Поясню вопрос: ребенку 1 год и 10 мес ( в целом все нормально). в 1 год показывались ортопеду- долго беседовали - в целом о проблеме непостановки  диагноза плоскостопие до 5 лет. рекомендовал носить профилакт. ортопедич обувь.(носим)  и наблюдаться у ортопеда дальше.

переехали в США, здесь нет вообще ортопедической обуви. только на заказ шить. здесь это вообще никто не считает проблемой. и дети все в кроссовках и вообще в сланцах каких то.
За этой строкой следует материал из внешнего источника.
-- pv_equiv track=rewrite | github.com/Sdas08217/LeetCode | Oct_2024/Oct_25.py | removeSubfolders
-- ===== SOURCE A (Python) =====
-- from typing import List
--
-- def removeSubfolders(folder: List[str]) -> List[str]:
--     folder.sort()  # Sort folders lexicographically
--     result = []
--
--     # Add the first folder to the result list
--     result.append(folder[0])
--
--     for i in range(1, len(folder)):
--         # Check if the current folder is a sub-folder of the last folder in the result
--         if not folder[i].startswith(result[-1] + "/"):
--             result.append(folder[i])  # Add to result if it's not a sub-folder
--
--     return result
-- ===== SOURCE B (Python) =====
-- def removeSubfolders(folder):
--     folder.sort()  # same in-place sort as A
--     # Global index pass: a folder p is a "parent" iff its immediate successor in
--     # sorted order lies under p (then, by sortedness, everything under p is a
--     # contiguous block starting right after p).  Collect those prefixes once,
--     # then filter the tail against them -- no sequential last-kept state.
--     prefixes = [a + "/" for a, b in zip(folder, folder[1:]) if b.startswith(a + "/")]
--     return [folder[0]] + [x for x in folder[1:]
--                           if not any(x.startswith(p) for p in prefixes)]
-- ===== Notes on version B (the rewrite author's own statement) =====
-- stated objective: alternative
-- what changed: Replaces A's sequential greedy (compare each folder to the last kept result element) with a staged global-index algorithm: one zip pass over adjacent sorted pairs collects the set of parent prefixes a+'/' (a is a parent iff its immediate successor lies under it), then the tail is filtered against that global prefix set with no last-kept state.
import Mathlib
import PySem

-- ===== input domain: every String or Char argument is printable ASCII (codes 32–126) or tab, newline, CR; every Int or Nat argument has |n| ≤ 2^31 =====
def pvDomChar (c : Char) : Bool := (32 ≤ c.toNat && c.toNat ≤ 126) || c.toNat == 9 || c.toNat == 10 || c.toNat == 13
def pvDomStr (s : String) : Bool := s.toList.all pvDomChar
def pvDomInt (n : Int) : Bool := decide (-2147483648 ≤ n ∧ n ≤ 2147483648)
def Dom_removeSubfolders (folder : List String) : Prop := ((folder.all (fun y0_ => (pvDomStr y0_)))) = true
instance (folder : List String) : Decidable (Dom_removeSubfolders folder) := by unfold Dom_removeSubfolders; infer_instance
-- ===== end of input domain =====

-- B replaces A's sequential greedy (compare each folder with the last kept result
-- element) by a staged global algorithm: collect the parent prefixes a ++ "/" from
-- adjacent sorted pairs in one pass, then filter the tail against that global list.
-- Both versions sort the argument list in place; the claim is about the return value.

-- ===== PORT A =====
-- A's loop body: append folder x unless it starts with result[-1] + "/".
def aStep (res : List String) (x : String) : List String :=
  if !(PySem.Str.startswith x (PySem.List.pyGetD res (-1) "" ++ "/")) then res ++ [x] else res

def removeSubfolders (folder : List String) : List String :=
  let f := PySem.List.sorted folder (fun x => x) false
  -- result = [folder[0]]; A raises IndexError here on [], which Pre_ excludes
  let result : List String := [PySem.List.pyGetD f 0 ""]
  (PySem.List.pyRange 1 (f.length : Int) 1).foldl
    (fun res i => aStep res (PySem.List.pyGetD f i "")) result

-- ===== PORT B =====
-- prefixes = [a + "/" for a, b in zip(folder, folder[1:]) if b.startswith(a + "/")]
def altPrefixes (f : List String) : List String :=
  (f.zip (f.drop 1)).filterMap (fun ab =>
    if PySem.Str.startswith ab.2 (ab.1 ++ "/") then some (ab.1 ++ "/") else none)

def removeSubfolders_alt (folder : List String) : List String :=
  let f := PySem.List.sorted folder (fun x => x) false
  let prefixes := altPrefixes f
  -- [folder[0]] + [x for x in folder[1:] if not any(x.startswith(p) for p in prefixes)]
  PySem.List.pyGetD f 0 "" ::
    (f.drop 1).filter (fun x => !(prefixes.any (fun p => PySem.Str.startswith x p)))

-- ===== PRECONDITION & SPEC =====
-- A raises IndexError (folder[0]) on the empty list; Pre_ excludes exactly that input.
def Pre_removeSubfolders (folder : List String) : Prop := folder ≠ []
instance (folder : List String) : Decidable (Pre_removeSubfolders folder) := by
  unfold Pre_removeSubfolders; infer_instance

def pvWitness_removeSubfolders : List String := ["/a", "/a/b", "/c"]

def Spec_removeSubfolders (folder : List String) (out : List String) : Prop := out = removeSubfolders_alt folder
instance (folder : List String) (out : List String) : Decidable (Spec_removeSubfolders folder out) := by unfold Spec_removeSubfolders; infer_instance

-- ===== CLAIM (what is proved, stated in full; the proofs are below) =====
def Claim_equal_removeSubfolders : Prop := ∀ (folder : List String), Dom_removeSubfolders folder → Pre_removeSubfolders folder → Spec_removeSubfolders folder (removeSubfolders folder)

-- ===== LEMMAS AND PROOFS =====

-- Intermediate form shared by both sides: keep the head, drop the contiguous run of
-- its subfolders, recurse.
def goRS : List String → List String
  | [] => []
  | h :: t =>
    h :: goRS (t.dropWhile (fun s => PySem.Str.startswith s (h ++ "/")))
termination_by l => l.length
decreasing_by
  simpa using Nat.lt_succ_of_le (List.length_dropWhile_le _ t)

-- ---- A = goRS ∘ sorted -------------------------------------------------------

-- What A's loop appends after the result so far, whose last element is `last`.
def aExtra (last : String) : List String → List String
  | [] => []
  | x :: t =>
    if PySem.Str.startswith x (last ++ "/") then aExtra last t else x :: aExtra x t

lemma foldl_aStep (l : List String) : ∀ (r : List String) (last : String),
    l.foldl aStep (r ++ [last]) = (r ++ [last]) ++ aExtra last l := by
  induction l with
  | nil => intro r last; simp [aExtra]
  | cons x t ih =>
    intro r last
    by_cases h : PySem.Str.startswith x (last ++ "/") = true
    all_goals simp at h
    · simp [List.foldl_cons, aStep, aExtra, PySem.List.pyGetD_neg_one_append_singleton, h,
        ih r last]
    · have hx := ih (r ++ [last]) x
      simp only [List.append_assoc, List.cons_append, List.nil_append] at hx
      simp [List.foldl_cons, aStep, aExtra, PySem.List.pyGetD_neg_one_append_singleton, h, hx]

lemma aExtra_eq_go (l : List String) : ∀ (last : String),
    aExtra last l = goRS (l.dropWhile (fun s => PySem.Str.startswith s (last ++ "/"))) := by
  induction l with
  | nil => intro last; simp [aExtra, goRS]
  | cons x t ih =>
    intro last
    by_cases h : PySem.Str.startswith x (last ++ "/") = true
    all_goals simp at h
    · simp [aExtra, h, ih last]
    · simp only [aExtra, List.dropWhile_cons]
      rw [if_neg (by simp [h]), if_neg (by simp [h]), goRS, ih x]

-- ---- order toolbox (lexicographic order, prefixes) ---------------------------

lemma prefix_lt_of_ne : ∀ (p s : List Char), p <+: s → p ≠ s → p < s := by
  intro p
  induction p with
  | nil =>
    intro s _ hne
    cases s with
    | nil => exact absurd rfl hne
    | cons a t => exact List.Lex.nil
  | cons c p' ih =>
    intro s hp hne
    obtain ⟨t, rfl⟩ := hp
    cases t with
    | nil => simp at hne
    | cons d t' =>
      exact List.Lex.cons (ih (p' ++ d :: t') ⟨_, rfl⟩ (by simp))

lemma le_of_prefix {p s : List Char} (h : p <+: s) : p ≤ s := by
  by_cases he : p = s
  · exact le_of_eq he
  · exact le_of_lt (prefix_lt_of_ne p s h he)

lemma prefix_convex : ∀ (q u s x : List Char), q <+: u → q <+: x → u ≤ s → s ≤ x → q <+: s := by
  intro q
  induction q with
  | nil => intro u s x _ _ _ _; exact List.nil_prefix
  | cons c q' ih =>
    intro u s x hu hx h1 h2
    obtain ⟨u', rfl⟩ := hu
    obtain ⟨x', rfl⟩ := hx
    cases s with
    | nil =>
      exfalso
      have : ([] : List Char) < c :: (q' ++ u') := List.Lex.nil
      exact absurd h1 (not_le.mpr this)
    | cons d s' =>
      rcases lt_trichotomy d c with hdc | hdc | hdc
      · exfalso
        have : d :: s' < c :: (q' ++ u') := List.Lex.rel hdc
        exact absurd h1 (not_le.mpr this)
      · subst hdc
        have h1' : q' ++ u' ≤ s' := by
          by_contra hc
          have : s' < q' ++ u' := not_le.mp hc
          have : d :: s' < d :: (q' ++ u') := List.Lex.cons this
          exact absurd h1 (not_le.mpr this)
        have h2' : s' ≤ q' ++ x' := by
          by_contra hc
          have : q' ++ x' < s' := not_le.mp hc
          have : d :: (q' ++ x') < d :: s' := List.Lex.cons this
          exact absurd h2 (not_le.mpr this)
        exact List.cons_prefix_cons.mpr ⟨rfl, ih (q' ++ u') s' (q' ++ x') ⟨_, rfl⟩ ⟨_, rfl⟩ h1' h2'⟩
      · exfalso
        have : c :: (q' ++ x') < d :: s' := List.Lex.rel hdc
        exact absurd h2 (not_le.mpr this)

lemma sw_iff (s p : String) :
    PySem.Str.startswith s p = true ↔ p.toList <+: s.toList := by
  simp [PySem.Str.startswith_eq, PySem.Chars.startswith_iff]

lemma sw_le {s p : String} (h : PySem.Str.startswith s p = true) : p ≤ s :=
  String.le_iff_toList_le.mpr (le_of_prefix ((sw_iff s p).mp h))

lemma sw_slash_lt {x a : String} (h : PySem.Str.startswith x (a ++ "/") = true) : a < x := by
  have hp : (a ++ "/").toList <+: x.toList := (sw_iff _ _).mp h
  have hp' : a.toList <+: x.toList := by
    refine List.IsPrefix.trans ?_ hp
    simp
  rw [String.lt_iff_toList_lt]
  refine prefix_lt_of_ne _ _ hp' ?_
  intro he
  have := hp.length_le
  simp [← he] at this

lemma sw_trans {x b a : String} (hb : PySem.Str.startswith b (a ++ "/") = true)
    (hx : PySem.Str.startswith x (b ++ "/") = true) :
    PySem.Str.startswith x (a ++ "/") = true := by
  rw [sw_iff] at hb hx ⊢
  refine List.IsPrefix.trans hb (List.IsPrefix.trans ?_ hx)
  simp

lemma sw_convex {u s x : String} (q : String)
    (hu : PySem.Str.startswith u q = true) (hx : PySem.Str.startswith x q = true)
    (h1 : u ≤ s) (h2 : s ≤ x) : PySem.Str.startswith s q = true := by
  rw [sw_iff] at hu hx ⊢
  exact prefix_convex q.toList u.toList s.toList x.toList hu hx
    (String.le_iff_toList_le.mp h1) (String.le_iff_toList_le.mp h2)

lemma sw_refl (s : String) : PySem.Str.startswith s s = true := by
  rw [sw_iff]

-- ---- adjacent pairs ----------------------------------------------------------

def pairsRS (l : List String) : List (String × String) := l.zip (l.drop 1)

lemma pairsRS_cons_cons (h b : String) (t : List String) :
    pairsRS (h :: b :: t) = (h, b) :: pairsRS (b :: t) := rfl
я знаю мнение русских врачей ортопедов отличается от местного.
я вижу своим непрофессиональным взглядом что у ребенка есть искривление : ступня как бы сдвинута во внешнюю сторону относительно вертикали всей ноги  (см картинку)
вопросы:
1. таки носить ортопедические сандали если явных обозначенных  местным ортопедом проблем у  ребенка нет или не носить? (мне кажется лучше носить- в крайнем случае это не поможет но и  не сделает ситуацию хуже чем есть)
2. если носить -то все время , то есть и дома тоже?  то есть если носить только обувь на улице то эффекта не будет?
3. вопрос про супинатор- мнения опять расходятся даже у русских врачей- нужен ли высокий супинатор- или нет. мне не понятно как он работает- но по виду мне кажется от как раз сделает со стопой то, что поставит ее в правильное положение.   но как он работает то? пока носим- понятно- нога в правильно положении- а когда сняли? или идет процесс запоминания мышцами?

спасибо за ответы!


----------



## Доктор Ступин (13 Май 2015)

Поэтому и надо обувь+ЛФК.
Где обувь, профилактика, а ЛФК-лечение.
Ортопедическую обувь носить и чем дольше, тем лучше.
Ортопедическая обувь - это высокий задник и стелька.
Про дом. Тут важно время нахождения на ногах, дома-то он присаживается и прилегает, на ногах по 5-7 минут не более, а на улице от ушел-до пришел.
Супинатором Вы называете стельку. Так она-то и влияет на плоскостопие, она и обеспечивает профилактику заваливания стопы, сама обувь ей в помощь.


----------



## babushkka (5 Окт 2015)

Из моего опыта (живу в Польше), дочери практически до 13 лет покупала обувь фирмы Бартек (относительно дорогая обувь) или другой фирмы но с атестами здоровая стопа (мне кажется польские трабования). Профилированная стелька, уплотненный и высокий задник. Летом тоже такие же  босоножки. После проф осмотра в возрасте прибл. 12 лет были замечания по позвоночнику, хороший реабилитант (как оказалось) хорошая знакомая, проверила сразу же и ноги (такой ящик с подсветкой). И рекомендовала стельки (фирмы не помню) но разогреваются и формируются по стопе ребенка. Вкладывать нужно в обувь и ходить. Дочь носила в кроссоках, сапогах и босоножках (летом дома, на улицу категорически отказалась носить). После 2 лет, вроде бы все нормально.


----------



## Николай Николаевич (7 Окт 2015)

Введите в поисковике " Комаровский ортопедическая обувь". 
Моё мнение совпадает с мнением доктора Комаровского.


----------



## Доктор Ступин (7 Окт 2015)

Болезнью цивилизации это назвать нельзя.
50 лет назад все ходили босиком, много и хорошо раздражали стопу и неровностями и холодом, а в армию с плоскостопием не брали и тогда.
То есть плоскостопие было!

Обувь и стельки носят не для исправления, а для предупреждения последствий плоскостопия.
А для исправления и ЛФК, и коврик, и массаж, и стимуляция.


----------



## Rude Orm (10 Дек 2015)

Доктор Ступин написал(а):


> Болезнью цивилизации это назвать нельзя.
> 50 лет назад все ходили босиком, много и хорошо раздражали стопу и неровностями и холодом, а в армию с плоскостопием не брали и тогда.
> То есть плоскостопие было!
> 
> ...


Федор Петрович, посмотрите пожалуйста этот пост/статью. 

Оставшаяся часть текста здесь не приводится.